The source data in the S3 bucket is Omniture clickstream data (weblogs). The goal is to write PySpark code against the S3 data to RANK geographic locations by page view traffic - which areas generate the most traffic by page view counts.
The S3A filesystem client (s3a://) is a replacement for the S3 Native (s3n://):
It uses Amazon’s libraries to interact with S3
Supports larger files
Higher performance
Supports IAM role-based authentication
Production stable since Hadoop 2.7 (per Apache website)
The code below is a working example tested using HDP 2.4.0.0-169 (Hadoop version 2.7.1.2.4.0.0-169)
Note that I am using the HiveContext and not the SQLContext. I am NOT querying or accessing any Hive tables, but I am using the RANK() function to perform a ranking. If you want to use the RANK() function on a Data Frame writing standard SQL that you are already familiar with, then you you have to use the HiveContext. If you use the SQLContext, then the code and syntax will look much different. Please refer to the PySpark documentation.

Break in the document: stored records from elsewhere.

-- pv_equiv track=rewrite | github.com/VeloF2025/Archon | python/src/agents/pattern_recognition/pattern_detector.py | _detect_god_function
-- ===== SOURCE A (Python) =====
-- def _detect_god_function(code: str) -> bool:
--     """Detect overly complex functions"""
--     lines = code.split('\n')
--     in_function = False
--     function_lines = 0
--
--     for line in lines:
--         if 'def ' in line or 'function ' in line or 'const ' in line:
--             if in_function and function_lines > 100:
--                 return True
--             in_function = True
--             function_lines = 0
--         elif in_function:
--             function_lines += 1
--
--     return function_lines > 100
-- ===== SOURCE B (Python) =====
-- def _detect_god_function(code: str) -> bool:
--     """Detect overly complex functions (marker-index table + gap pass)."""
--     lines = code.split('\n')
--     idxs = [i for i, line in enumerate(lines)
--             if 'def ' in line or 'function ' in line or 'const ' in line]
--     if not idxs:
--         return False
--     idxs.append(len(lines))
--     return any(b - a - 1 > 100 for a, b in zip(idxs, idxs[1:]))
-- ===== Notes on version B (the rewrite author's own statement) =====
-- stated objective: alternative
-- what changed: Replaces the in_function flag / running line-counter state machine with an explicit table of marker-line indices (built once via enumerate) plus a sentinel, deciding via pairwise index gaps > 101.
import Mathlib
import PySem

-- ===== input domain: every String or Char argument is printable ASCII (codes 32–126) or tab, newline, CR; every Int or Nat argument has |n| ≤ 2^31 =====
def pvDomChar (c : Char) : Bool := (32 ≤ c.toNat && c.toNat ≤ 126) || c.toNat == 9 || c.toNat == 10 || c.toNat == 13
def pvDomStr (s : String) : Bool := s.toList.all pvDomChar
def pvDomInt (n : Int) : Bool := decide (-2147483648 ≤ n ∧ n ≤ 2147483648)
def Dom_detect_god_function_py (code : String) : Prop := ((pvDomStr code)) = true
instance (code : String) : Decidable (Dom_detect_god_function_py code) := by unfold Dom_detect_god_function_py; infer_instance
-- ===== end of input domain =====

-- B replaces A's in_function/counter state machine by a marker-index table plus a pairwise gap pass (objective: alternative, same cost).

-- ===== PORT A =====
-- 'def ' in line or 'function ' in line or 'const ' in line
def markerA (line : String) : Bool :=
  PySem.Str.isIn "def " line || PySem.Str.isIn "function " line || PySem.Str.isIn "const " line

-- the for-loop with early return, state = (in_function, function_lines)
def loopA : List String → Bool → Int → Bool
  | [], _, cnt => decide (cnt > 100)
  | l :: ls, inf, cnt =>
    if markerA l then
      if inf && decide (cnt > 100) then true else loopA ls true 0
    else if inf then loopA ls inf (cnt + 1)
    else loopA ls inf cnt

def detect_god_function_py (code : String) : Bool :=
  loopA ((PySem.Str.split? code "\n").getD []) false 0

-- ===== PORT B =====
def markerB (line : String) : Bool :=
  PySem.Str.isIn "def " line || PySem.Str.isIn "function " line || PySem.Str.isIn "const " line

def detect_god_function_py_alt (code : String) : Bool :=
  let lines := (PySem.Str.split? code "\n").getD []
  let idxs := ((PySem.List.enumerate lines 0).filter (fun p => markerB p.2)).map (fun p => p.1)
  if idxs = [] then false
  else
    let idxs2 := idxs ++ [(lines.length : Int)]
    (idxs2.zip idxs2.tail).any (fun p => decide (p.2 - p.1 - 1 > 100))

-- ===== PRECONDITION & SPEC =====
def Spec_detect_god_function_py (code : String) (out : Bool) : Prop := out = detect_god_function_py_alt code
instance (code : String) (out : Bool) : Decidable (Spec_detect_god_function_py code out) := by unfold Spec_detect_god_function_py; infer_instance

-- ===== CLAIM (what is proved, stated in full; the proofs are below) =====
def Claim_equal_detect_god_function_py : Prop := ∀ (code : String), Dom_detect_god_function_py code → Spec_detect_god_function_py code (detect_god_function_py code)

-- ===== LEMMAS AND PROOFS =====

-- B's pairwise gap pass over consecutive elements, as a recursion
def pairAny : List Int → Bool
  | a :: b :: rest => decide (b - a - 1 > 100) || pairAny (b :: rest)
  | _ => false

-- marker indices of the lines, starting at base
def mk : Int → List String → List Int
  | _, [] => []
  | base, l :: ls => if markerA l then base :: mk (base + 1) ls else mk (base + 1) ls

lemma zip_any_eq_pairAny (xs : List Int) :
    (xs.zip xs.tail).any (fun p => decide (p.2 - p.1 - 1 > 100)) = pairAny xs := by
  match xs with
  | [] => rfl
  | [a] => rfl
  | a :: b :: rest =>
    have ih := zip_any_eq_pairAny (b :: rest)
    simp only [List.tail_cons] at ih ⊢
    simp only [List.zip_cons_cons, List.any_cons, pairAny, ih]

lemma mk_eq_enum (ls : List String) : ∀ base : Int,
    ((PySem.List.enumerate ls base).filter (fun p => markerB p.2)).map (fun p => p.1)
      = mk base ls := by
  induction ls with
  | nil => intro base; rfl
  | cons l ls ih =>
    intro base
    simp only [PySem.List.enumerate_cons, List.filter_cons, mk]
    have hm : markerB l = markerA l := rfl
    by_cases h : markerA l
    · simp [hm, h, ih]
    · simp [hm, h, ih]

lemma loopA_true (ls : List String) : ∀ base cnt : Int,
    loopA ls true cnt = pairAny ((base - cnt - 1) :: (mk base ls ++ [base + ls.length])) := by
  induction ls with
  | nil =>
    intro base cnt
    simp only [loopA, mk, List.nil_append, List.length_nil, Nat.cast_zero, add_zero, pairAny,
      Bool.or_false]
    have h : base - (base - cnt - 1) - 1 = cnt := by ring
    rw [h]
  | cons l ls ih =>
    intro base cnt
    have hlen : base + ((l :: ls).length : Int) = (base + 1) + (ls.length : Int) := by
      push_cast [List.length_cons]; ring
    simp only [loopA]
    by_cases h : markerA l
    · simp only [h, if_true, mk, hlen]
      rw [ih (base + 1) 0]
      have h0 : (base + 1 - 0 - 1) = base := by ring
      have h1 : base - (base - cnt - 1) - 1 = cnt := by ring
      rw [h0, List.cons_append]
      simp only [pairAny, h1]
      by_cases hc : cnt > 100 <;> simp [hc]
    · have h2 : (base + 1 - (cnt + 1) - 1) = base - cnt - 1 := by ring
      simp only [h, mk, hlen, Bool.false_eq_true, if_false, Bool.true_and]
      rw [ih (base + 1) (cnt + 1), h2]
      simp

lemma loopA_false (ls : List String) : ∀ base : Int,
    loopA ls false 0 = pairAny (mk base ls ++ [base + ls.length]) := by
  induction ls with
  | nil => intro base; simp [loopA, mk, pairAny]
  | cons l ls ih =>
    intro base
    have hlen : base + ((l :: ls).length : Int) = (base + 1) + (ls.length : Int) := by
      push_cast [List.length_cons]; ring
    simp only [loopA]
    by_cases h : markerA l
    · simp only [h, if_true, mk, hlen, Bool.false_and, Bool.false_eq_true, if_false]
      rw [loopA_true ls (base + 1) 0]
      have : (base + 1 - 0 - 1) = base := by ring
      rw [this, List.cons_append]
    · simp only [h, mk, hlen, Bool.false_eq_true, if_false]
      exact ih (base + 1)

lemma pairAny_singleton (a : Int) : pairAny [a] = false := rfl

-- ===== VERDICT (by name: the statement is the Claim_ definition above) =====
theorem detect_god_function_py_spec : Claim_equal_detect_god_function_py := by
  intro code _
  unfold Spec_detect_god_function_py detect_god_function_py detect_god_function_py_alt
  set lines := (PySem.Str.split? code "\n").getD [] with hl
  simp only [mk_eq_enum, zip_any_eq_pairAny]
  rw [loopA_false lines 0]
  by_cases h : mk 0 lines = []
  · simp [h, pairAny_singleton]
  · simp [h, zero_add]
-- pv_equiv track=rewrite | github.com/bashbash96/InterviewPreparation | Cracking The Coding Interview/Hard.py | min_undefined_chars
-- ===== SOURCE A (Python) =====
-- def min_undefined_chars(s, i, words, memo):
--     if i >= len(s):
--         return 0, ''
--
--     if s[i:] in words:
--         return 0, s[i:]
--
--     if i in memo:
--         return memo[i]
--
--     curr, curr_str = min_undefined_chars(s, i + 1, words, memo)
--     curr += 1
--     curr_str = s[i] + curr_str
--     for end in range(i + 1, len(s) + 1):
--         if s[i:end] in words:
--             count, string = min_undefined_chars(s, end, words, memo)
--             if count < curr:
--                 curr = count
--                 curr_str = ' ' + s[i:end] + ' ' + string
--
--     memo[i] = curr, curr_str
--
--     return memo[i]
-- ===== SOURCE B (Python) =====
-- def min_undefined_chars(s, i, words, memo):
--     n = len(s)
--     if i >= n:
--         return 0, ''
--     wordset = set(words)
--     suf0 = s[i:]
--     if suf0 in wordset:
--         return 0, suf0
--     if i in memo:
--         return memo[i]
--     lens = sorted({len(w) for w in words if w})
--     dp = {n: (0, '')}
--     for j in range(n - 1, i - 1, -1):
--         suf = s[j:]
--         if suf in wordset:
--             dp[j] = (0, suf)
--             continue
--         if j in memo:
--             dp[j] = memo[j]
--             continue
--         c0, st0 = dp[j + 1]
--         best = (c0 + 1, s[j] + st0)
--         for L in lens:
--             e = j + L
--             if e <= n:
--                 sub = s[j:e]
--                 if sub in wordset:
--                     c, st = dp[e]
--                     if c < best[0]:
--                         best = (c, ' ' + sub + ' ' + st)
--         dp[j] = best
--     return dp[i]
-- ===== Notes on version B (the rewrite author's own statement) =====
-- stated objective: alternative
-- what changed: Replaces the top-down memoized recursion that, at every index, scans all n end positions and tests each substring against the word list by a bottom-up iterative DP that, at every position, probes only the distinct word lengths against a precomputed word set (measured faster on most generated inputs, but a timing run could not confirm it at the largest sizes, so no speed is claimed).
-- outside the precondition, e.g. on min_undefined_chars('ab', -2, {'a'}, {}): A returns (1, ' a b'), B returns (2, ' a b a b')
import Mathlib
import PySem

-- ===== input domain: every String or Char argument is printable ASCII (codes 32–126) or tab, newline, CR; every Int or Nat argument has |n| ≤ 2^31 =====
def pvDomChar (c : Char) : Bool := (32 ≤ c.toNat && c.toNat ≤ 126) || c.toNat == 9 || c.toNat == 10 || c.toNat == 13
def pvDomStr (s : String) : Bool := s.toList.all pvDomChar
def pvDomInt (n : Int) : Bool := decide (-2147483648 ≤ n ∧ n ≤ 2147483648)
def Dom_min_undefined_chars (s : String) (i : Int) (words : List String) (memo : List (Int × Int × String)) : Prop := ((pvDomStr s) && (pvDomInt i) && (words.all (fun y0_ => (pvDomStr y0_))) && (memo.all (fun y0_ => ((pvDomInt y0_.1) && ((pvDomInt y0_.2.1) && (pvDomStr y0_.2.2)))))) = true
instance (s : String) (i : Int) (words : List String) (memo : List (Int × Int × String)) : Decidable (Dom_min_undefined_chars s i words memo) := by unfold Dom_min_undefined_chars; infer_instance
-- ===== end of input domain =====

In short, it’s easier to use the HiveContext; however, this can be done using the SQLContext.
STEP 1: Create a Spark properties file
Store your AWS credentials in a configuration file.
Specify the location for the AWS jars needed to interact with S3A. Two are required, hadoop-aws and aws-java-sdk.
from pyspark import SparkConf, SparkContext, SQLContext
from pyspark.sql import *
## set Spark properties
conf = (SparkConf()
.setAppName("s3a_test")
.set("spark.executor.instances", "8")
.set("spark.executor.cores", 2)
.set("spark.shuffle.compress", "true")
.set("spark.io.compression.codec", "snappy")
.set("spark.executor.memory", "2g"))
sc = SparkContext(conf = conf)
## create SQL SQLContext
sqlContext = HiveContext(sc)
## path to S3 bucket containing my files
path = "s3a://bkm-clickstream/Omniture/*"
## get those fields we need to create the schema. file is tab delimited
lines = sc.textFile(path)
parts = lines.map(lambda l: l.split("\t"))
weblogs_hit = parts.map(lambda p: Row(url=p[12], city=p[49], country = p[50], state = p[52]))
## create DataFrame
schema_weblogs_hit = sqlContext.createDataFrame(weblogs_hit)
## register DataFrame as a temporary table
schema_weblogs_hit.registerTempTable("weblogs_hit")
## RANK pageview count by geographic location - which areas generate the most traffic in terms of page views
rows = sqlContext.sql("SELECT m.location, m.page_view_count, RANK() OVER (ORDER BY m.page_view_count DESC) AS ranking FROM (SELECT CONCAT(UPPER(city),',',UPPER(country),',',UPPER(state)) AS location, count(1) AS page_view_count FROM weblogs_hit GROUP BY city, country, state ORDER BY page_view_count) m LIMIT 10")
## run SQL command and display output
output = rows.collect()
for row in output:
row = str(row)
print "%s" % (row)
Thanks Binu for the guide . This is helpful. Could you please point me to similar guide for HBase? Also, what services are supported with S3A filesystem and HDP?